Collection entries:
[Start of section]
-- pv_equiv track=rewrite | github.com/Shinyila/clone-cognite-sdk-python | cognite/client/_api/datapoints.py | _find_initial_query_limits
-- ===== SOURCE A (Python) =====
-- from typing import (
--     TYPE_CHECKING,
--     Any,
--     Dict,
--     Iterable,
--     Iterator,
--     List,
--     Literal,
--     Optional,
--     Sequence,
--     Set,
--     Tuple,
--     Union,
--     cast,
-- )
--
-- def _find_initial_query_limits(limits: List[int], max_limit: int) -> List[int]:
--     actual_lims = [0] * len(limits)
--     not_done = set(range(len(limits)))
--     while not_done:
--         part = max_limit // len(not_done)
--         if not part:
--             # We still might not have not reached max_limit, but we can no longer distribute evenly
--             break
--         rm_idx = set()
--         for i in not_done:
--             i_part = min(part, limits[i])  # A query of limit=10 does not need more of max_limit than 10
--             actual_lims[i] += i_part
--             max_limit -= i_part
--             if i_part == limits[i]:
--                 rm_idx.add(i)
--             else:
--                 limits[i] -= i_part
--         not_done -= rm_idx
--     return actual_lims
-- ===== SOURCE B (Python) =====
-- # Sorted water-fill: sort indices by limit once, remove satisfied ones as a
-- # prefix of the sorted order, tracking the uniform amount 'given' handed to every
-- # surviving index.  Same return value as A; unlike A it does NOT mutate `limits`.
-- def _find_initial_query_limits(limits, max_limit):
--     n = len(limits)
--     actual = [0] * n
--     order = sorted(range(n), key=lambda i: limits[i])
--     ptr = 0
--     given = 0
--     ml = max_limit
--     while ptr < n:
--         surv = n - ptr
--         part = ml // surv
--         if part == 0:
--             break
--         thr = given + part
--         while ptr < n and limits[order[ptr]] <= thr:
--             i = order[ptr]
--             actual[i] = limits[i]
--             ml -= limits[i] - given
--             ptr += 1
--         ml -= part * (n - ptr)
--         given += part
--     for k in range(ptr, n):
--         actual[order[k]] = given
--     return actual
-- ===== Notes on version B (the rewrite author's own statement) =====
-- stated objective: alternative
-- what changed: A rescans every surviving index each round and mutates limits in place; B sorts the indices by limit once, removes all newly satisfied indices as a prefix of the sorted order and tracks a single uniform 'given' offset for the survivors instead of per-index remaining limits.
import Mathlib
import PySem
-- set_add_entry + resize (set_table_resize reinserts the old table in slot order)
def pvAdd (st : List (Option Int) × Nat) (key : Int) : List (Option Int) × Nat :=
  let t := st.1
  let fill := st.2
  let mask := t.length - 1
  let h := pvHash key
  match pvOuter t mask key (mask+65) h (h % (mask+1)) with
  | none => st
  | some idx =>
    let t' := t.set idx (some key)
    let fill' := fill + 1
    if fill'*5 ≥ mask*3 then
      let minused := if fill' ≤ 50000 then fill'*4 else fill'*2
      let ns := pvGrow minused 64 8
      (t'.foldl (fun nt e => match e with | none => nt | some k => pvInsertClean nt k)
        (List.replicate ns none), fill')
    else (t', fill')

-- list(set(xs)): insert xs left to right into a size-8 table, read the table in slot order
def pvSetList (xs : List Int) : List Int :=
  ((xs.foldl pvAdd (List.replicate 8 none, 0)).1).filterMap id

-- int(...) on an int is the identity and is ported as such
def activeYears (years : List Int) : List Int :=
  let ys := pvSetList (PySem.List.sorted years (fun x => x) false) ++ [-1]
  ((PySem.List.pyRange 0 (PySem.List.len ys - 1) 1).foldl
    (fun st i =>
      if PySem.List.pyGetD ys i 0 + 1 = PySem.List.pyGetD ys (i+1) 0 then
        (st.1, st.2 + 1)
      else
        (st.1 ++ [st.2], (1 : Int)))
    ([], 1)).1

-- ===== PORT B =====
-- B's model of the same CPython set: the slots one outer probe step visits, as an explicit list
def pvSlotsB (mask j : Nat) : List Nat :=
  if j + 9 ≤ mask then List.range' j 10 else List.range' j 1

-- one generic slot scan: cmp = some k while adding key k (stop with `some none` when k is found),
-- cmp = none during a clean reinsertion (no equality checks); `some (some j)` = free slot j,
-- `none` = all scanned slots occupied by other keys
def pvScanB (tbl : List (Option Int)) (cmp : Option Int) : List Nat → Option (Option Nat)
  | [] => none
  | j :: rest =>
    match tbl.getD j none with
    | none => some (some j)
    | some e => if cmp = some e then some none else pvScanB tbl cmp rest

-- one generic perturbed probe engine serving both set_add_entry and set_insert_clean
def pvProbeB (tbl : List (Option Int)) (mask : Nat) (cmp : Option Int) : Nat → Nat → Nat → Option Nat
  | 0, _, _ => none
  | fuel+1, perturb, j =>
    match pvScanB tbl cmp (pvSlotsB mask j) with
    | some r => r
    | none => pvProbeB tbl mask cmp fuel (perturb >>> 5) ((j*5 + 1 + perturb >>> 5) % (mask+1))

def pvInsertCleanB (tbl : List (Option Int)) (k : Int) : List (Option Int) :=
  (pvProbeB tbl (tbl.length - 1) none (tbl.length - 1 + 65) (pvHash k)
      (pvHash k % (tbl.length - 1 + 1))).elim tbl (fun idx => tbl.set idx (some k))

def pvAddB (st : List (Option Int) × Nat) (k : Int) : List (Option Int) × Nat :=
  (pvProbeB st.1 (st.1.length - 1) (some k) (st.1.length - 1 + 65) (pvHash k)
      (pvHash k % (st.1.length - 1 + 1))).elim st (fun idx =>
    if (st.2 + 1)*5 ≥ (st.1.length - 1)*3 then
      ((st.1.set idx (some k)).foldl (fun nt e => e.elim nt (fun x => pvInsertCleanB nt x))
        (List.replicate (pvGrow (if st.2 + 1 ≤ 50000 then (st.2 + 1)*4 else (st.2 + 1)*2) 64 8) none),
       st.2 + 1)
    else (st.1.set idx (some k), st.2 + 1))

def pvSetListB (xs : List Int) : List Int :=
  (xs.foldl pvAddB (List.replicate 8 none, 0)).1.reduceOption

-- itertools.groupby(_, key) with the run lengths taken: lengths of maximal blocks of equal adjacent keys
def pvGroupLens : List Int → Int → Int → List Int
  | [], _, c => [c]
  | k' :: r, k, c => if k' = k then pvGroupLens r k (c+1) else c :: pvGroupLens r k' 1

def activeYears_alt (years : List Int) : List Int :=
  let ys := pvSetListB (PySem.List.sorted years (fun x => x) false) ++ [-1]
  let keys := (PySem.List.enumerate ys 0).map (fun p => p.2 - p.1)
  let groups := match keys with
    | [] => []
    | k :: r => pvGroupLens r k 1
  PySem.List.slice groups none (some (-1))

-- ===== PRECONDITION & SPEC =====
def Spec_activeYears (years : List Int) (out : List Int) : Prop := out = activeYears_alt years
instance (years : List Int) (out : List Int) : Decidable (Spec_activeYears years out) := by unfold Spec_activeYears; infer_instance

-- ===== CLAIM (what is proved, stated in full; the proofs are below) =====
def Claim_equal_activeYears : Prop := ∀ (years : List Int), Dom_activeYears years → Spec_activeYears years (activeYears years)

-- ===== LEMMAS AND PROOFS =====

-- B's generic scan with a comparison key is A's set_add_entry inner loop
theorem scanB_some (t : List (Option Int)) (key : Int) : ∀ (p i : Nat),
    pvScanB t (some key) (List.range' i (p+1)) = pvInner t key i p := by
  intro p
  induction p with
  | zero =>
    intro i
    rw [List.range'_succ]
    cases h : t.getD i none <;> simp [pvScanB, pvInner, eq_comm]
  | succ p ih =>
    intro i
    rw [List.range'_succ]
    cases h : t.getD i none <;> simp [pvScanB, pvInner, eq_comm, ih (i+1)]
-- the heart: A's per-type ambiguity test equals membership in B's blocked pool
theorem causes_iff (ns_type_map : List (String × List String)) (current_ns : String)
    (type_refs candidate_namespaces core_namespaces : List String) (ns t : String)
    (hns : ns ∈ PySem.Set.union (PySem.Set.ofList candidate_namespaces) (PySem.Set.ofList core_namespaces))
    (hcore : ns ∉ core_namespaces) (hcur : ns ≠ current_ns)
    (ht : t ∈ PySem.Set.ofList type_refs)
    (htns : t ∈ (PySem.Dict.ofList ns_type_map).getD ns []) :
    ((match (detect_ambiguous_types (PySem.Set.ofList type_refs)
        (PySem.Set.union (PySem.Set.ofList candidate_namespaces) (PySem.Set.ofList core_namespaces))
        (PySem.Dict.ofList ns_type_map) current_ns).get? t with
      | none => false
      | some ds =>
        ((ds.filter (fun n => n != ns)).any
            (fun n => (PySem.Set.ofList core_namespaces).contains n)) ||
          (ds.filter (fun n => n != ns)).contains current_ns) = true) ↔
      (t ∈ (PySem.Dict.ofList ns_type_map).getD current_ns [] ∨
        ∃ n ∈ core_namespaces, t ∈ (PySem.Dict.ofList ns_type_map).getD n []) := by
  set m := PySem.Dict.ofList ns_type_map with hm
  set allc := PySem.Set.union (PySem.Set.ofList candidate_namespaces) (PySem.Set.ofList core_namespaces) with hallc
  have hns_def : ns ∈ pvDefining m current_ns allc t :=
    (pvDefining_mem m current_ns allc t ns).mpr
      ⟨Or.inr hns, contains_of_mem_getD m ns t htns, htns⟩
  rw [detect_get?]
  by_cases hlen : t ∈ (PySem.Set.ofList type_refs : List String) ∧ 1 < (pvDefining m current_ns allc t).length
  · rw [if_pos hlen]
    simp only [Bool.or_eq_true, List.any_eq_true, List.mem_filter, List.contains_eq_mem,
      decide_eq_true_eq, PySem.Set.contains_iff, PySem.Set.mem_ofList, bne_iff_ne, ne_eq]
    constructor
    · rintro (⟨n, ⟨hnd, hne⟩, hnc⟩ | ⟨hcd, hne⟩)
      · rcases (pvDefining_mem m current_ns allc t n).mp hnd with ⟨_, _, h3⟩
        exact Or.inr ⟨n, hnc, h3⟩
      · rcases (pvDefining_mem m current_ns allc t current_ns).mp hcd with ⟨_, _, h3⟩
        exact Or.inl h3
    · rintro (h | ⟨n, hn, h2⟩)
      · right
        refine ⟨(pvDefining_mem m current_ns allc t current_ns).mpr
          ⟨Or.inl rfl, contains_of_mem_getD m current_ns t h, h⟩, ?_⟩
        exact fun hh => hcur hh.symm
      · left
        have hnall : n ∈ (allc : List String) := by
          rw [hallc]
          rw [PySem.Set.mem_union]
          exact Or.inr (by rw [PySem.Set.mem_ofList]; exact hn)
        refine ⟨n, ⟨(pvDefining_mem m current_ns allc t n).mpr
          ⟨Or.inr hnall, contains_of_mem_getD m n t h2, h2⟩, ?_⟩, hn⟩
        intro hh
        exact hcore (hh ▸ hn)
  · rw [if_neg hlen]
    simp only [Bool.false_eq_true, false_iff]
    rintro (h | ⟨n, hn, h2⟩)
    · apply hlen
      refine ⟨ht, ?_⟩
      have hcd : current_ns ∈ pvDefining m current_ns allc t :=
        (pvDefining_mem m current_ns allc t current_ns).mpr
          ⟨Or.inl rfl, contains_of_mem_getD m current_ns t h, h⟩
      exact two_mem_one_lt hns_def hcd hcur
    · apply hlen
      refine ⟨ht, ?_⟩
      have hnall : n ∈ (allc : List String) := by
        rw [hallc, PySem.Set.mem_union]
        exact Or.inr (by rw [PySem.Set.mem_ofList]; exact hn)
      have hnd : n ∈ pvDefining m current_ns allc t :=
        (pvDefining_mem m current_ns allc t n).mpr
          ⟨Or.inr hnall, contains_of_mem_getD m n t h2, h2⟩
      exact two_mem_one_lt hns_def hnd (fun hh => hcore (hh ▸ hn))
[End of section]
(ASSIGNMENT): In the entries above, find each line containing the string "hallc" and copy it.

(PROBLEM SOLUTION):
  set allc := PySem.Set.union (PySem.Set.ofList candidate_namespaces) (PySem.Set.ofList core_namespaces) with hallc
          rw [hallc]
        rw [hallc, PySem.Set.mem_union]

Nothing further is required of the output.